The era of “exponential” growth in the US oil and gas sector "is over" as companies focus on boosting shareholder returns, according to Jeff Miller, chief executive of US oilfield services company Halliburton.
“We'll see growing investment, but quite frankly, nothing even close to what we saw from 2008 to 2014,” said Mr Miller, who was speaking at an Adipec panel on Tuesday in Abu Dhabi.
A US shale resurgence, centered around the Permian Basin of Texas and New Mexico, turned the country into the world’s largest crude producer in 2018.

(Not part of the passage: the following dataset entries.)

lemma filter_keys (graph : List (Int × List (Int × Int))) (cycle : List Int) :
    (graph.map (·.1)).filter (fun k => !cycle.contains k)
      = (graph.filter (fun p => !cycle.contains p.1)).map (·.1) := by
  induction graph with
  | nil => rfl
  | cons a g ih =>
    simp only [List.map_cons, List.filter_cons]
    by_cases h : a.1 ∈ cycle <;> simpa [h] using ih

lemma alt_items (graph : List (Int × List (Int × Int))) (cycle : List Int) (cstar : Int)
    (edges : List (Int × Int × Int)) (row0 : PySem.Dict Int Int)
    (hnotin : cstar ∉ graph.map (·.1)) (hnd : (graph.map (·.1)).Nodup) :
    (graph.foldl (fun r p =>
        if PySem.Set.contains (PySem.Set.ofList cycle) p.1 then r
        else r.insert p.1 (rowB edges p.1))
      (PySem.Dict.empty.insert cstar row0)).items
    = (cstar, row0)
        :: (graph.filter (fun p => !cycle.contains p.1)).map
             (fun p => (p.1, rowB edges p.1)) := by
  have hfun : (fun (r : PySem.Dict Int (PySem.Dict Int Int)) (p : Int × List (Int × Int)) =>
        if PySem.Set.contains (PySem.Set.ofList cycle) p.1 then r
        else r.insert p.1 (rowB edges p.1))
      = (fun r p => if !cycle.contains p.1 then r.insert p.1 (rowB edges p.1) else r) := by
    funext r p
    rw [set_contains_ofList]
    by_cases h : p.1 ∈ cycle <;> simp [h]
  rw [hfun, PySem.List.foldl_if_eq_foldl_filter]
  have h1 : ∀ p ∈ graph.filter (fun p => !cycle.contains p.1),
      (PySem.Dict.empty.insert cstar row0).contains p.1 = false := by
    intro p hp
    have hag : p.1 ∈ graph.map (·.1) := List.mem_map_of_mem (List.mem_of_mem_filter hp)
    have hane : p.1 ≠ cstar := fun h => hnotin (h ▸ hag)
    simp [PySem.Dict.contains_insert, PySem.Dict.contains_empty, hane]
  have h2 : ((graph.filter (fun p => !cycle.contains p.1)).map (·.1)).Nodup := by
    rw [← filter_keys]
    exact hnd.filter _
  rw [PySem.Dict.items_foldl_insert_fresh (l := graph.filter (fun p => !cycle.contains p.1))
    (k := (·.1)) (v := fun p => rowB edges p.1)
    (d := PySem.Dict.empty.insert cstar row0) h1 h2]
  rfl

-- ---- B-side characterisation (grouped min-aggregation) ----

-- the uniform min-update step both of A's min branches instantiate
def minStep (acc : PySem.Dict Int Int) (q : Int × Int) : PySem.Dict Int Int :=
  if acc.contains q.1 then acc.insert q.1 (min (acc.getD q.1 0) q.2) else acc.insert q.1 q.2

def seenF (l : List (Int × Int)) : List Int := l.foldl seenStep []

def wsOf (l : List (Int × Int)) (d : Int) : List Int :=
  (l.filter (fun q => q.1 == d)).map (fun q => q.2)

def minv (l : List (Int × Int)) (d : Int) : Int :=
  match PySem.List.min? (wsOf l d) (fun x => x) with
  | some v => v
  | none => 0

def relab (cycle : List Int) (cstar v : Int) : Int := if cycle.contains v then cstar else v

def rfRow (cycle : List Int) (cstar s : Int) (row : List (Int × Int)) : List (Int × Int) :=
  (row.map (fun q => (relab cycle cstar q.1, q.2))).filter (fun q => s != q.1)

def edgesOf (cycle : List Int) (cstar : Int) (graph : List (Int × List (Int × Int))) :
    List (Int × Int × Int) :=
  (graph.flatMap (fun p => p.2.map (fun q =>
    (relab cycle cstar p.1, relab cycle cstar q.1, q.2)))).filter (fun e => e.1 != e.2.1)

Shale producers, quick to scale up drilling in response to rising crude prices, have been reluctant to increase activity as they come under pressure from investors to boost profits and returns.
“Companies were spending at a rate of 120 per cent of their cash flow and that can’t go on indefinitely,” said Mr Miller.
The US will remain the leading source of medium-term non-Opec liquids supply growth, providing 3.9 million barrels per day of oil, according to the Opec World Oil Outlook.
However, US tight oil output will peak at just 16 million bpd in 2030 due to “resource constraints”, the report said.
The current energy crisis, sparked by Russia’s invasion of Ukraine, has been exacerbated by years of underinvestment in the industry's infrastructure worldwide.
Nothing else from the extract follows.